Data section

=== Begin Enclosure ===

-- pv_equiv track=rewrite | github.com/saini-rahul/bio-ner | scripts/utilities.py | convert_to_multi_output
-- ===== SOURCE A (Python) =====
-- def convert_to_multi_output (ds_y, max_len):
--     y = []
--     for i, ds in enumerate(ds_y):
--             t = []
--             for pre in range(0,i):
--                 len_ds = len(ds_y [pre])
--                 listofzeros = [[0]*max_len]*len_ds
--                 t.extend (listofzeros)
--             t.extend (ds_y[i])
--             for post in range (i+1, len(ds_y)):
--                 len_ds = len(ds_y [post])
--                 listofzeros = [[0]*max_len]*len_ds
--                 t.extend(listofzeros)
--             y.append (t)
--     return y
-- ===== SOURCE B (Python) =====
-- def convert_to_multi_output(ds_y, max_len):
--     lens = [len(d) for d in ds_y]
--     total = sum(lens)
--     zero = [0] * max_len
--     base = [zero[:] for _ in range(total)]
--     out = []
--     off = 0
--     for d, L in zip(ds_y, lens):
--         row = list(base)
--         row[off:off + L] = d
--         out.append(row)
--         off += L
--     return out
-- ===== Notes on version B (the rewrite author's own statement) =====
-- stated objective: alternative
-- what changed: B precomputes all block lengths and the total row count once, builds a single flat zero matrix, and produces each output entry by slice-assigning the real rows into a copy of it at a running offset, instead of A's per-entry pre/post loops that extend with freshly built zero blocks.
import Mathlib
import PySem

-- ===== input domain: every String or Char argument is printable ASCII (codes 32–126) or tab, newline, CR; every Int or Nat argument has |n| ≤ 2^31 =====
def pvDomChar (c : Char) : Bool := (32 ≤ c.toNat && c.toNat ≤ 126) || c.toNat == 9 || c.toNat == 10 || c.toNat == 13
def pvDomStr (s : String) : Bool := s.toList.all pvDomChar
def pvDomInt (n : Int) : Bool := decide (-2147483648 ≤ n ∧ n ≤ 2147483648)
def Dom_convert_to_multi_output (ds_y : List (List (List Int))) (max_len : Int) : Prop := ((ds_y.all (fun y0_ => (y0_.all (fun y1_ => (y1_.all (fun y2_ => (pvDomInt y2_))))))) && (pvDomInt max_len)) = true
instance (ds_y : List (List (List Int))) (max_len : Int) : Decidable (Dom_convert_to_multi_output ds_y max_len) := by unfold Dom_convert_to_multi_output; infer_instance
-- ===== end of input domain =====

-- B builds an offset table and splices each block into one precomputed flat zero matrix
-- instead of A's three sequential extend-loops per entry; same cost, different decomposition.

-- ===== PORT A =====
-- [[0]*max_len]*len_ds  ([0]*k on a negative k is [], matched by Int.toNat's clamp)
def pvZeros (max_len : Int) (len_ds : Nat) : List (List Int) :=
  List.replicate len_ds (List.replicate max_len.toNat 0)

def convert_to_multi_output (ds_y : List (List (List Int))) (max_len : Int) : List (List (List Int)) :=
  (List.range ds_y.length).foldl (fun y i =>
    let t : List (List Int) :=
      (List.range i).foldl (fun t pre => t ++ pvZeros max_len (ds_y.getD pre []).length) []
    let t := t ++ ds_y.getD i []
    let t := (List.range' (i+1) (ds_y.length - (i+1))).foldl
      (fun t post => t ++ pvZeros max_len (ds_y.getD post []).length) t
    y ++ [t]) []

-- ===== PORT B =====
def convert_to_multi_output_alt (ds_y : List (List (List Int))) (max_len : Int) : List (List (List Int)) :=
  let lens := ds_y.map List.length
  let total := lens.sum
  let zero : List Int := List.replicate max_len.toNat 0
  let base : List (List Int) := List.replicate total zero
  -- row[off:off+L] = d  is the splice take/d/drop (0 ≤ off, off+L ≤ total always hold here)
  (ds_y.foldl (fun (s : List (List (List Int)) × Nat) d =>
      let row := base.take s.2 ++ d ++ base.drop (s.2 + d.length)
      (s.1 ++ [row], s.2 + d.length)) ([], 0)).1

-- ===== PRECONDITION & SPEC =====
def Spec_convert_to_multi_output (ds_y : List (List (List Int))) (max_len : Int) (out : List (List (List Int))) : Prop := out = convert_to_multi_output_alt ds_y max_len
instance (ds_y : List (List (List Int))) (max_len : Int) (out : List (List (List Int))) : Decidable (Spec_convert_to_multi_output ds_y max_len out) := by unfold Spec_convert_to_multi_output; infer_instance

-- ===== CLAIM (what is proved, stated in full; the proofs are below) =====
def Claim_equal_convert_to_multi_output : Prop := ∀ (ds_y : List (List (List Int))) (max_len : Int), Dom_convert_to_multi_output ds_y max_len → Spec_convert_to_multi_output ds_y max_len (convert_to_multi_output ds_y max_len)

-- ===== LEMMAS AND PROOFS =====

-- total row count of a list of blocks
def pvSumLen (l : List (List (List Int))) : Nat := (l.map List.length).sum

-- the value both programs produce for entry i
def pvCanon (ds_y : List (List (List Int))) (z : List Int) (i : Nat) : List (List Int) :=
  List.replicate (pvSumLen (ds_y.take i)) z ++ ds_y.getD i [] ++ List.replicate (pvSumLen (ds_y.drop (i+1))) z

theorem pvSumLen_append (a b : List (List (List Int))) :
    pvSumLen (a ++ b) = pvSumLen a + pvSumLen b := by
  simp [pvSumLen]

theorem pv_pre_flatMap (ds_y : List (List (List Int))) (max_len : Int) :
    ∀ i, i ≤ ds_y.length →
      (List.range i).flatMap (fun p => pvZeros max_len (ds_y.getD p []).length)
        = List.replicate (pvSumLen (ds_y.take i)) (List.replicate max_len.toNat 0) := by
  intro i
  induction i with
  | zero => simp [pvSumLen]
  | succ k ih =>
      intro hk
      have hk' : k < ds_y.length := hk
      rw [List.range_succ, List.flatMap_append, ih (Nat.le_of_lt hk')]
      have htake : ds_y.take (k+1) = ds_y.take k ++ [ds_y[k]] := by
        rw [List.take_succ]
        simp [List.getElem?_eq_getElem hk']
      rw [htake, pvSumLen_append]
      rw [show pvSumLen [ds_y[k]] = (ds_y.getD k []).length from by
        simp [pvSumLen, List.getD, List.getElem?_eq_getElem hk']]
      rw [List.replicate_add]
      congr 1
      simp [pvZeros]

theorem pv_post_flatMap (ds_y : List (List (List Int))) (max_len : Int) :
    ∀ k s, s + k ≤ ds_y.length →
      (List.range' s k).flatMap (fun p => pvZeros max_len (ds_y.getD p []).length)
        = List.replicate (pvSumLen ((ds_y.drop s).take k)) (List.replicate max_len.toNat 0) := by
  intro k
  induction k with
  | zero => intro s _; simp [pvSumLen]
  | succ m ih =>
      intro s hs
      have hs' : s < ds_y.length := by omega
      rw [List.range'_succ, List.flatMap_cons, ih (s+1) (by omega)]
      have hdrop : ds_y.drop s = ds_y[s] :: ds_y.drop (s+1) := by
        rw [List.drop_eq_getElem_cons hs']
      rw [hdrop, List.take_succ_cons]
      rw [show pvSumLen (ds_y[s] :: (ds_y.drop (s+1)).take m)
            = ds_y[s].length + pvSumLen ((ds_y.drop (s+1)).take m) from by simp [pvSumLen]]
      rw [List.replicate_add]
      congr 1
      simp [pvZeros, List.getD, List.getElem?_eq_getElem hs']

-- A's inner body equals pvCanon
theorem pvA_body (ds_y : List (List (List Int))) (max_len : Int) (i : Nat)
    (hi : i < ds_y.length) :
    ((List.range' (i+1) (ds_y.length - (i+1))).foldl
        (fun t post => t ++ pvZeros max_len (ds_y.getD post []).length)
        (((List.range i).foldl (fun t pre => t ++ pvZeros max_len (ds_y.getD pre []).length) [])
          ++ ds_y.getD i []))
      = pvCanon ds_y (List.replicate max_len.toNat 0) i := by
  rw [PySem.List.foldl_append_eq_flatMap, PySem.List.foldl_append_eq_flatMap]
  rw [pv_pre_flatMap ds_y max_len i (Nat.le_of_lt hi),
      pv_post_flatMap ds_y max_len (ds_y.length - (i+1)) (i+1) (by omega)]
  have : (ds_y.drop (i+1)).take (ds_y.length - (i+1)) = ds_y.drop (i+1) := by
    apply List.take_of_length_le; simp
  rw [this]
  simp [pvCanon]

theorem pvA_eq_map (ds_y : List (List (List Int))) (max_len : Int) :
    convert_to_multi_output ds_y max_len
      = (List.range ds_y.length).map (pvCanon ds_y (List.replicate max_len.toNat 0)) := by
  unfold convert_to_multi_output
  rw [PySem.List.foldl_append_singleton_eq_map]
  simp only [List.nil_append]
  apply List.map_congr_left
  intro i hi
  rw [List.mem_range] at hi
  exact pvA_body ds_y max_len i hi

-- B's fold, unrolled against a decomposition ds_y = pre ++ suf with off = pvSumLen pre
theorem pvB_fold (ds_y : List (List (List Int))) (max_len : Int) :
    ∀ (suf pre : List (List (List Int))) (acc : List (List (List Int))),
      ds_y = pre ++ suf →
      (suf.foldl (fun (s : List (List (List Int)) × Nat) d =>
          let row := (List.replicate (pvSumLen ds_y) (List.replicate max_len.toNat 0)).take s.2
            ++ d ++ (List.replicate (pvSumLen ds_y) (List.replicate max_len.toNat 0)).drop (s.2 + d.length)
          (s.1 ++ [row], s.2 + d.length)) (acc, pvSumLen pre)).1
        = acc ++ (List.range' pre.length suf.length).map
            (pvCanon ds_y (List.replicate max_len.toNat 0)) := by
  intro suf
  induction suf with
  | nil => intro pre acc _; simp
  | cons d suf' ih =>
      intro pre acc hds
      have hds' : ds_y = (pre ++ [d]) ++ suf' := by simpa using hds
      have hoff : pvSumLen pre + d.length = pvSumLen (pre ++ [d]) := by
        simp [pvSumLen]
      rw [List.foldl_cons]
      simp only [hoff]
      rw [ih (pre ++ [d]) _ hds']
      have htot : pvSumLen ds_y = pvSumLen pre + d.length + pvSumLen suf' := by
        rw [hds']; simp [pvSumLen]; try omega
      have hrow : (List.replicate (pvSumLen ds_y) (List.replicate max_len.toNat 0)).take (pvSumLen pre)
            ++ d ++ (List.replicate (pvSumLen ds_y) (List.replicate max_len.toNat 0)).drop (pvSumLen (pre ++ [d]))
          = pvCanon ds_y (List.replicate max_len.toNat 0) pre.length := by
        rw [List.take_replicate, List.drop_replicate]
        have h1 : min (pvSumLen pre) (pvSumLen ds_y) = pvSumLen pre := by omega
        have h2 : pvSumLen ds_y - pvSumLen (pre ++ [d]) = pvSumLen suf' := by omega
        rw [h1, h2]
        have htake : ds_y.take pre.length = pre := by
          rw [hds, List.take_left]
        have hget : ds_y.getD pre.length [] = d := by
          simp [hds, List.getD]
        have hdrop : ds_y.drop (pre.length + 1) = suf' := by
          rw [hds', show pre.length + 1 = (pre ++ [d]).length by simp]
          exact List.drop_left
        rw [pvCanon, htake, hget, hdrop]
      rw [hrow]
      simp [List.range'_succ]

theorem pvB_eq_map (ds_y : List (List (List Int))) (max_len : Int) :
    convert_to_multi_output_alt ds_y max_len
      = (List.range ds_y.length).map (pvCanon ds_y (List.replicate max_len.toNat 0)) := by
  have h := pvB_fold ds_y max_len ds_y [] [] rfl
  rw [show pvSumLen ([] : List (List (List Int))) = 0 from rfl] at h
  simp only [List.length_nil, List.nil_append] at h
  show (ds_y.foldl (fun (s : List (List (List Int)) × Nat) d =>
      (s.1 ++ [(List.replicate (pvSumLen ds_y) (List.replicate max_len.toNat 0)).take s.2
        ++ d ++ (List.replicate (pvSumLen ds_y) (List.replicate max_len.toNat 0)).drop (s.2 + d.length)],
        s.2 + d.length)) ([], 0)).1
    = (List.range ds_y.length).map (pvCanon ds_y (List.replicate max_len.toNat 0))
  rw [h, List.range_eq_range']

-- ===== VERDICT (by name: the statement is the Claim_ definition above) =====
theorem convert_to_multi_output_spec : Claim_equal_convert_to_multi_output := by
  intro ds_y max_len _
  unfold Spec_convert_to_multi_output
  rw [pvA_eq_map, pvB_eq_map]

=== End Enclosure ===

What the task asks
As the answer, set down only the lines from the data above between the one holding "apply List.map_congr_left" and the one holding "rw [hds']; simp [pvSumLen]; try omega", inclusive, exactly as they read.

Task output
  apply List.map_congr_left
  intro i hi
  rw [List.mem_range] at hi
  exact pvA_body ds_y max_len i hi

-- B's fold, unrolled against a decomposition ds_y = pre ++ suf with off = pvSumLen pre
theorem pvB_fold (ds_y : List (List (List Int))) (max_len : Int) :
    ∀ (suf pre : List (List (List Int))) (acc : List (List (List Int))),
      ds_y = pre ++ suf →
      (suf.foldl (fun (s : List (List (List Int)) × Nat) d =>
          let row := (List.replicate (pvSumLen ds_y) (List.replicate max_len.toNat 0)).take s.2
            ++ d ++ (List.replicate (pvSumLen ds_y) (List.replicate max_len.toNat 0)).drop (s.2 + d.length)
          (s.1 ++ [row], s.2 + d.length)) (acc, pvSumLen pre)).1
        = acc ++ (List.range' pre.length suf.length).map
            (pvCanon ds_y (List.replicate max_len.toNat 0)) := by
  intro suf
  induction suf with
  | nil => intro pre acc _; simp
  | cons d suf' ih =>
      intro pre acc hds
      have hds' : ds_y = (pre ++ [d]) ++ suf' := by simpa using hds
      have hoff : pvSumLen pre + d.length = pvSumLen (pre ++ [d]) := by
        simp [pvSumLen]
      rw [List.foldl_cons]
      simp only [hoff]
      rw [ih (pre ++ [d]) _ hds']
      have htot : pvSumLen ds_y = pvSumLen pre + d.length + pvSumLen suf' := by
        rw [hds']; simp [pvSumLen]; try omega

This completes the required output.